WORK TO BE COMPLETED – Instruction for the entries that follow: retype exactly the lines from the line with "first = True" to the line with "import PySem", both included, and omit all others.

SUPPLIED RECORDS –
....................
-- pv_equiv track=rewrite | github.com/doGregor/SBD-SCD-pipeline | system_pipeline/speaker_change_detection.py | align_sentences_with_sc_tags
-- ===== SOURCE A (Python) =====
-- def align_sentences_with_sc_tags(labeled_output_tuples):
--     """
--     Aligns predicted speaker change labels with sentences.
--     :param labeled_output_tuples: list of POS-tagged tuples
--     :return: list of tuples where tuple[0] is list of sentence tokens and
--              tuple[1] is boolean speaker change label
--     """
--     sentence_list = []
--     sentence = []
--     sc_label = True
--     for idx, prediction in enumerate(labeled_output_tuples):
--         sentence.append(prediction[0])
--         if prediction[0] == '.':
--             if idx < len(labeled_output_tuples)-1:
--                 sentence_list.append((sentence, sc_label))
--                 sentence = []
--                 if labeled_output_tuples[idx+1][1] == "SC":
--                     sc_label = True
--                 else:
--                     sc_label = False
--             else:
--                 sentence_list.append((sentence, sc_label))
--     return sentence_list
-- ===== SOURCE B (Python) =====
-- def align_sentences_with_sc_tags(labeled_output_tuples):
--     """Segment-splitting rewrite: repeatedly find the next '.' token, emit that
--     slice as a sentence; label is True for the first sentence, else whether the
--     segment's first token is tagged "SC". Trailing tokens after the last '.' drop out."""
--     out = []
--     rest = labeled_output_tuples
--     first = True
--     while True:
--         k = next((i for i, t in enumerate(rest) if t[0] == '.'), None)
--         if k is None:
--             return out
--         label = True if first else (rest[0][1] == "SC")
--         out.append(([t[0] for t in rest[:k + 1]], label))
--         rest = rest[k + 1:]
--         first = False
-- ===== Notes on version B (the rewrite author's own statement) =====
-- stated objective: simpler
-- what changed: A's token-by-token state machine (running sentence buffer, carried sc_label, index lookahead) is replaced by repeatedly finding the next '.' token and emitting the slice up to it, with the label read off the segment's first token's tag.
import Mathlib
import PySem

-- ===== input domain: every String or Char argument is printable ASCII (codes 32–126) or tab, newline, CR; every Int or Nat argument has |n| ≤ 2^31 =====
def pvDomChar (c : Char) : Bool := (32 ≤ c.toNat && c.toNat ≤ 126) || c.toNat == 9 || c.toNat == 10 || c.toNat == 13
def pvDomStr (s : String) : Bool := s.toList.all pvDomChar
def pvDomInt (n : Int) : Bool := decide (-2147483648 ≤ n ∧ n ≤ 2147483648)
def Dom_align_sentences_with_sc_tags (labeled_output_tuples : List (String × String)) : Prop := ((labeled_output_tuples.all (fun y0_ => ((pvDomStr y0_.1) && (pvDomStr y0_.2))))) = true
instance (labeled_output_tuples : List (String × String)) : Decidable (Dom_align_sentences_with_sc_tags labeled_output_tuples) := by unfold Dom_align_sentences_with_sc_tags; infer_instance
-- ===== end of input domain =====

-- B rewrites A's token-by-token state machine as repeated split-at-next-period; objective: simpler decomposition (return value only; neither mutates its argument).

-- ===== PORT A =====
-- loop body of A, named so the invariant lemma can speak about it
def pvStepA (l : List (String × String))
    (st : List (List String × Bool) × List String × Bool)
    (ip : Int × (String × String)) : List (List String × Bool) × List String × Bool :=
  let sentence := st.2.1 ++ [ip.2.1]
  if ip.2.1 == "." then
    if ip.1 < (l.length : Int) - 1 then
      (st.1 ++ [(sentence, st.2.2)], [],
        if (PySem.List.pyGetD l (ip.1 + 1) ("", "")).2 == "SC" then true else false)
    else
      (st.1 ++ [(sentence, st.2.2)], sentence, st.2.2)
  else
    (st.1, sentence, st.2.2)

def align_sentences_with_sc_tags (labeled_output_tuples : List (String × String)) : List (List String × Bool) :=
  ((PySem.List.enumerate labeled_output_tuples 0).foldl
      (pvStepA labeled_output_tuples) ([], [], true)).1

-- ===== PORT B =====
-- while-loop of B: find the next '.', emit the slice up to it, continue on the rest
def pvGoB (out : List (List String × Bool)) (rest : List (String × String)) (first : Bool) :
    List (List String × Bool) :=
  match h : rest.findIdx? (fun t => t.1 == ".") with
  | none => out
  | some k =>
      pvGoB
        (out ++ [((PySem.List.slice rest none (some ((k : Int) + 1))).map Prod.fst,
                  if first then true else (PySem.List.pyGetD rest 0 ("", "")).2 == "SC")])
        (PySem.List.slice rest (some ((k : Int) + 1)) none) false
termination_by rest.length
decreasing_by
  have hk : k < rest.length := (List.findIdx?_eq_some_iff_findIdx_eq.mp h).1
  have hc : ((k : Int) + 1) = ((k + 1 : Nat) : Int) := by push_cast; ring
  rw [hc, PySem.List.slice_from_natCast]
  simp
  omega

def align_sentences_with_sc_tags_alt (labeled_output_tuples : List (String × String)) : List (List String × Bool) :=
  pvGoB [] labeled_output_tuples true

-- ===== PRECONDITION & SPEC =====
def Spec_align_sentences_with_sc_tags (labeled_output_tuples : List (String × String)) (out : List (List String × Bool)) : Prop := out = align_sentences_with_sc_tags_alt labeled_output_tuples
instance (labeled_output_tuples : List (String × String)) (out : List (List String × Bool)) : Decidable (Spec_align_sentences_with_sc_tags labeled_output_tuples out) := by unfold Spec_align_sentences_with_sc_tags; infer_instance

-- ===== CLAIM (what is proved, stated in full; the proofs are below) =====
def Claim_equal_align_sentences_with_sc_tags : Prop := ∀ (labeled_output_tuples : List (String × String)), Dom_align_sentences_with_sc_tags labeled_output_tuples → Spec_align_sentences_with_sc_tags labeled_output_tuples (align_sentences_with_sc_tags labeled_output_tuples)

-- ===== LEMMAS AND PROOFS =====

-- common recursive description of the result: walk tokens, close a sentence at '.',
-- next label comes from the tag of the token right after the period
def pvA : List (String × String) → List String → Bool → List (List String × Bool)
  | [], _, _ => []
  | t :: r, sent, lab =>
    if t.1 == "." then
      match r with
      | [] => [(sent ++ [t.1], lab)]
      | u :: r' => (sent ++ [t.1], lab) :: pvA (u :: r') [] (u.2 == "SC")
    else pvA r (sent ++ [t.1]) lab

theorem pvA_cons (t : String × String) (r : List (String × String)) (sent : List String) (lab : Bool) :
    pvA (t :: r) sent lab =
      if t.1 == "." then
        match r with
        | [] => [(sent ++ [t.1], lab)]
        | u :: r' => (sent ++ [t.1], lab) :: pvA (u :: r') [] (u.2 == "SC")
      else pvA r (sent ++ [t.1]) lab := by
  rw [pvA.eq_def]

theorem pvA_inv (l : List (String × String)) :
    ∀ (r pre : List (String × String)) (acc : List (List String × Bool))
      (sent : List String) (lab : Bool), l = pre ++ r →
    ((PySem.List.enumerate r (pre.length : Int)).foldl (pvStepA l) (acc, sent, lab)).1
      = acc ++ pvA r sent lab := by
  intro r
  induction r with
  | nil => intro pre acc sent lab _; simp [PySem.List.enumerate, pvA]
  | cons t r' ih =>
    intro pre acc sent lab hl
    rw [PySem.List.enumerate_cons]
    simp only [List.foldl_cons]
    by_cases ht : (t.1 == ".") = true
    · cases r' with
      | nil =>
        have hlen : l.length = pre.length + 1 := by rw [hl]; simp
        have hcond : ¬ ((pre.length : Int) < (l.length : Int) - 1) := by omega
        simp [pvStepA, ht, hcond, PySem.List.enumerate, pvA_cons]
      | cons u r'' =>
        have hlen : l.length = pre.length + 2 + r''.length := by rw [hl]; simp; omega
        have hcond : (pre.length : Int) < (l.length : Int) - 1 := by omega
        have hget : PySem.List.pyGetD l ((pre.length : Int) + 1) ("", "") = u := by
          have hc : ((pre.length : Int) + 1) = ((pre.length + 1 : Nat) : Int) := by push_cast; ring
          rw [hc, PySem.List.pyGetD_natCast, hl]
          rw [List.getD_eq_getElem?_getD]
          rw [List.getElem?_append_right (by omega)]
          simp
        have hlab : (if (u.2 == "SC") = true then true else false) = (u.2 == "SC") := by
          cases h2 : u.2 == "SC" <;> simp
        simp only [pvStepA, ht, if_pos hcond, hget, if_true, hlab]
        have hcast : (pre.length : Int) + 1 = (((pre ++ [t]).length : Nat) : Int) := by simp
        rw [hcast, ih (pre ++ [t]) _ _ _ (by simp [hl])]
        conv_rhs => rw [pvA_cons]
        simp [ht]
    · have hcast : (pre.length : Int) + 1 = (((pre ++ [t]).length : Nat) : Int) := by simp
      simp only [pvStepA, ht, Bool.false_eq_true, if_false]
      rw [hcast, ih (pre ++ [t]) _ _ _ (by simp [hl])]
      rw [pvA_cons]
      simp [ht]

-- pvA unfolded one whole sentence at a time (the shape pvGoB recurses in)
theorem pvA_split :
    ∀ (r : List (String × String)) (sent : List String) (lab : Bool),
    pvA r sent lab =
      match r.findIdx? (fun t => t.1 == ".") with
      | none => []
      | some k =>
          (sent ++ (r.take (k + 1)).map Prod.fst, lab) ::
            pvA (r.drop (k + 1)) [] (((r.drop (k + 1)).headD ("", "")).2 == "SC") := by
  intro r
  induction r with
  | nil => intro sent lab; simp [pvA]
  | cons t r' ih =>
    intro sent lab
    rw [List.findIdx?_cons]
    by_cases ht : (t.1 == ".") = true
    · simp only [ht, if_true]
      cases r' with
      | nil => rw [pvA_cons]; simp [ht, pvA]
      | cons u r'' => rw [pvA_cons]; simp [ht]
    · simp only [ht, Bool.false_eq_true, if_false]
      rw [pvA_cons]
      simp only [ht, Bool.false_eq_true, if_false]
      rw [ih]
      cases h : r'.findIdx? (fun t => t.1 == ".") with
      | none => simp
      | some k => simp

theorem pvGoB_eq (rest : List (String × String)) :
    ∀ (out : List (List String × Bool)) (first : Bool),
    pvGoB out rest first
      = out ++ pvA rest []
          (if first then true else ((rest.headD ("", "")).2 == "SC")) := by
  induction hn : rest.length using Nat.strong_induction_on generalizing rest with
  | _ n ih =>
    intro out first
    rw [pvGoB.eq_def]
    split
    · next h =>
      rw [pvA_split, h]; simp
    · next k h =>
      have hk : k < rest.length := (List.findIdx?_eq_some_iff_findIdx_eq.mp h).1
      have hcast : ((k : Int) + 1) = ((k + 1 : Nat) : Int) := by push_cast; ring
      rw [hcast, PySem.List.slice_to_natCast, PySem.List.slice_from_natCast]
      rw [ih (rest.drop (k + 1)).length (by simp; omega) _ rfl]
      rw [pvA_split rest, h]
      have hhead : PySem.List.pyGetD rest 0 ("", "") = rest.headD ("", "") := by
        rw [PySem.List.pyGetD_zero]
        cases rest <;> simp
      simp [hhead]

-- ===== VERDICT (by name: the statement is the Claim_ definition above) =====
theorem align_sentences_with_sc_tags_spec : Claim_equal_align_sentences_with_sc_tags := by
  intro l _
  unfold Spec_align_sentences_with_sc_tags align_sentences_with_sc_tags align_sentences_with_sc_tags_alt
  rw [pvGoB_eq]
  have := pvA_inv l l [] [] [] true (by simp)
  simpa using this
....................
RESPONSE TO THE EXERCISE –
--     first = True
--     while True:
--         k = next((i for i, t in enumerate(rest) if t[0] == '.'), None)
--         if k is None:
--             return out
--         label = True if first else (rest[0][1] == "SC")
--         out.append(([t[0] for t in rest[:k + 1]], label))
--         rest = rest[k + 1:]
--         first = False
-- ===== Notes on version B (the rewrite author's own statement) =====
-- stated objective: simpler
-- what changed: A's token-by-token state machine (running sentence buffer, carried sc_label, index lookahead) is replaced by repeatedly finding the next '.' token and emitting the slice up to it, with the label read off the segment's first token's tag.
import Mathlib
import PySem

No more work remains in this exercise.